Tonight I attended the Francis Crick Prize Lecture, held at The Royal Society, London, UK. The talk was ‘The Puppet Master: How the brain controls the body’ presented by Professor Daniel Wolpert, University of Cambridge.
The event was recorded and will be available on the Royal Society’s web site.
Here are some notes and thoughts from the lecture:
Why do we have a brain?
It gives us movement – all of our senses depend upon movement. This is a simple statement but in this information-obsessed world, we tend to forget it.
When Deep Blue defeated Garry Kasparov at Chess, it was headlined by many as the brain’s last stand. But was it? Deep Blue was able to win the game from an information processing perspective, but what if it had also been required to use a robot to move the chess pieces? If the whole point to having a brain is to give us movement, then perhaps that chess match was not as seminal a moment as many believed. Professor Wolpert then made a great quote (well, I thought so):
“We have become data rich, theory poor”.
Noise
Movement is surrounded by uncertainty, noise, that affects and influences our senses. It is very difficult to identically repeat the same movement. (The example that came to mind during the talk was that scene from the film ‘The Titanic’ when Kate Winslet’s character practices aiming an axe using the cupboard…) Our brains have to adapt to the noise that influence our senses. (This is one reason why multi-tasking is so inefficient, each task has its own noise and we have to keep switching, filtering and adapting…)
Predicting uncertainty
Bayesian inference is used to diagnose what information is relevant to a given query. The purpose of this research was to examine if the same formula can be applied to brains. Thomas Bayes identified two concepts: the process of inference (diagnosis) and decision theory (making the optimal decision)
The slide had a great perception example (once the web cast is archived, I’ll try and grab the screen shot) of how our brain interprets ‘cos the explanation won’t make sense without it).
Force
When two kids fight, what will you hear them say “he pushed harder than me”, “no she did”, “no he did”… So if they are both your children, who’s telling the truth and who’s lying. As it turns out, they are both telling the truth! Because our brains automatically filter and adapt to noise that our senses pick up, the force we use typically feels less than what we receive – we genuinely don’t think we hit/push/whatever as hard as it feels to the recipient.
The talk described a test environment with two people. Each had to place a finger under a lever. To start the test, pressure was applied to the lever (pressing down onto the finger) for person A. Person A then was then asked to apply the same amount of pressure to the lever onto the finger of person B. Person B then had to repeat the process with the lever onto the finger of person A, and so the test continued. In theory, the pressure should stay the same throughout the test (i.e. a straight horizontal line on a chart). No surprises, in practice, the line was not horizontal! Each person had been given their instructions independently – to attempt to apply the same pressure to the lever as the pressure they felt on their finger. At the end of the test, each person was asked what instructions they thought the other person had been given. Both answered the same: the other person was told to double the pressure! 🙂
Goals
Different movements have different optimum goals. For example, walking effectively involves minimising the energy required (unless you are doing fitness walking). If you are eating, the goal is to be accurate – get the food in your mouth, not down your shirt.

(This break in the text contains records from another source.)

-- pv_equiv track=rewrite | github.com/Lucian1611/portfolio_projects_1 | lucian_bidica/fun_stuff/numar_neconsecutiv_lista.py | first_non_consecutive
-- ===== SOURCE A (Python) =====
-- def first_non_consecutive(a):
--     i = 0
--     n = None
--     while i < len(a)-1:
--         if a[i]+1 != a[i+1]:
--             n = a[i+1]
--             break
--         i += 1
--     return n
-- ===== SOURCE B (Python) =====
-- def first_non_consecutive(a):
--     if not a:
--         return None
--     bad = [x for i, x in enumerate(a) if x != a[0] + i]
--     return bad[0] if bad else None
-- ===== Notes on version B (the rewrite author's own statement) =====
-- stated objective: alternative
-- what changed: Instead of an early-exit scan comparing adjacent pairs a[i]+1 != a[i+1], B checks each element against the closed-form arithmetic progression a[0]+i, materialises the full list of violators in one comprehension, and returns its head (or None).
import Mathlib
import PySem

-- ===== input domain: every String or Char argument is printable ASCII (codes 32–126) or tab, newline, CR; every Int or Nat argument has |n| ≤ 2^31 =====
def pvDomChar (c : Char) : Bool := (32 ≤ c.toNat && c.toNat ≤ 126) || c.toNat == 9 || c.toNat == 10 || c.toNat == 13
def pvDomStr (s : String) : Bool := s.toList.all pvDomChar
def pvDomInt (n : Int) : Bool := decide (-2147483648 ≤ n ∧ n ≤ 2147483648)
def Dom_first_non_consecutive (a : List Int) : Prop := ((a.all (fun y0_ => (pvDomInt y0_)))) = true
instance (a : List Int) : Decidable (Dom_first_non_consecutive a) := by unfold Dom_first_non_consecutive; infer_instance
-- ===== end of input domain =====

-- B drops A's early-exit adjacent-pair while loop: it checks each element against the closed-form progression a[0]+i, collects all violators in one pass, and returns the head of that list; objective: alternative, same O(n) cost.


-- ===== PORT A =====
-- while i < len(a)-1: if a[i]+1 != a[i+1]: n = a[i+1]; break; i += 1
def fncLoopA (a : List Int) (i : Nat) : Option Int :=
  if i < a.length - 1 then
    match PySem.List.pyGet? a (i : Int), PySem.List.pyGet? a ((i : Int) + 1) with
    | some x, some y => if x + 1 ≠ y then some y else fncLoopA a (i + 1)
    | _, _ => none
  else none
termination_by a.length - i

def first_non_consecutive (a : List Int) : Option Int := fncLoopA a 0

-- ===== PORT B =====
-- bad = [x for i, x in enumerate(a) if x != a[0] + i]; return bad[0] if bad else None
def first_non_consecutive_alt (a : List Int) : Option Int :=
  match a with
  | [] => none
  | h :: _ =>
    let bad := ((PySem.List.enumerate a).filter (fun p => p.2 ≠ h + p.1)).map (·.2)
    bad.head?

-- ===== PRECONDITION & SPEC =====
def Spec_first_non_consecutive (a : List Int) (out : Option Int) : Prop := out = first_non_consecutive_alt a
instance (a : List Int) (out : Option Int) : Decidable (Spec_first_non_consecutive a out) := by unfold Spec_first_non_consecutive; infer_instance

-- ===== CLAIM (what is proved, stated in full; the proofs are below) =====
def Claim_equal_first_non_consecutive : Prop := ∀ (a : List Int), Dom_first_non_consecutive a → Spec_first_non_consecutive a (first_non_consecutive a)

-- ===== LEMMAS AND PROOFS =====

-- proof-side reference recursion: expected value e, first element ≠ e+1 in the tail
def fncRef (e : Int) (rest : List Int) : Option Int :=
  match rest with
  | [] => none
  | x :: xs => if x ≠ e + 1 then some x else fncRef (e + 1) xs

lemma fnc_A_ref : ∀ (t : List Int) (h : Int) (pre : List Int),
    fncLoopA (pre ++ h :: t) pre.length = fncRef h t := by
  intro t
  induction t with
  | nil =>
    intro h pre
    unfold fncLoopA fncRef
    simp
  | cons x xs ih =>
    intro h pre
    unfold fncLoopA
    have hlt : pre.length < (pre ++ h :: x :: xs).length - 1 := by simp
    have h1 : PySem.List.pyGet? (pre ++ h :: x :: xs) (pre.length : Int) = some h :=
      PySem.List.pyGet?_append_length pre (x :: xs) h
    have h2 : PySem.List.pyGet? (pre ++ h :: x :: xs) ((pre.length : Int) + 1) = some x := by
      have := PySem.List.pyGet?_append_right (pre := pre) (ys := h :: x :: xs) (k := 1)
      simpa using this
    rw [if_pos hlt, h1, h2]
    dsimp only
    unfold fncRef
    by_cases hx : x = h + 1
    · subst hx
      rw [if_neg (by simp), if_neg (by simp)]
      have e : pre ++ h :: (h + 1) :: xs = (pre ++ [h]) ++ (h + 1) :: xs := by simp
      rw [e, show pre.length + 1 = (pre ++ [h]).length from by simp]
      exact ih (h + 1) (pre ++ [h])
    · rw [if_pos (by omega), if_pos (by omega)]

lemma fnc_B_ref : ∀ (t : List Int) (h k : Int),
    (((PySem.List.enumerate t (k + 1)).filter (fun p => p.2 ≠ h + p.1)).map (·.2)).head?
      = fncRef (h + k) t := by
  intro t
  induction t with
  | nil => intro h k; simp [PySem.List.enumerate_nil, fncRef]
  | cons x xs ih =>
    intro h k
    rw [PySem.List.enumerate_cons]
    unfold fncRef
    by_cases hx : x = h + k + 1
    · subst hx
      rw [List.filter_cons_of_neg (by simp; ring)]
      rw [if_neg (by simp)]
      have := ih h (k + 1)
      rw [show h + k + 1 = h + (k + 1) by ring]
      exact this
    · rw [List.filter_cons_of_pos (by simp; intro he; exact hx (by omega))]
      rw [if_pos (by omega)]
      simp

-- ===== VERDICT (by name: the statement is the Claim_ definition above) =====
theorem first_non_consecutive_spec : Claim_equal_first_non_consecutive := by
  intro a _
  unfold Spec_first_non_consecutive first_non_consecutive first_non_consecutive_alt
  match a with
  | [] => unfold fncLoopA; simp
  | h :: t =>
    dsimp only
    rw [PySem.List.enumerate_cons]
    rw [List.filter_cons_of_neg (by simp)]
    have hB := fnc_B_ref t h 0
    simp only [zero_add, add_zero] at hB ⊢
    rw [hB]
    exact fnc_A_ref t h []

The criteria for making the best decision is not always obvious. The example given in the talk: If you want to travel from London to New York, there are various ways. You could take the car and go the whole way round the world; you could take a boat. Most people fly. Why? The immediate assumption is that flying is the quickest way to get there, so what other reason could there be? Well, if you took a scheduled flight, it wasn’t the fastest method – a Harrier Jump Jet would get you there quicker, but might leave a bigger dent in your finances. So money is involved. The optimal travel method involves speed tempered with a ‘reasonable’ cost.
Playing tennis requires lots of different variables – not only predicting where the ball is going to land, how high and fast it is going to bounce etc. but also where you want to send it when you hit it. Our brains have to rapidly decipher all of this information and determine (and then carry out) the optimal movement.
There’s lots of talk about computers taking over human brain capacity in the near future. But how true is that belief? Computers may exceed our abilities to store and process information, but I’d like to see Deep Blue win a tennis match, climb a mountain, discover that a drug intended to help treat cardio-vascular diseases had unexpected side effects (they ended up calling it Viagra).
Senses
So if noise influences and interrupts our senses, and our brains have to adapt to it in order to make optimal decisions about movement, why don’t our senses do a better job of filtering and reducing noise? It is probably because there are times when we need noise – without it, we could never multitask. Without it, my amygdalas wouldn’t spot that spider that just started walking across the carpet 10 yards away from my computer desk. Without it, parents probably wouldn’t wake up when the baby starts crying.
There’s more information in the web cast and I’d recommend watching it – very entertaining and informative. I’ve added in some notes here, having just read Daniel Pink’s ‘A Whole New Mind‘ and being half way through Dr Richard Restak’s ‘The New Brain‘ Both books reference exercises mentioned in the talk.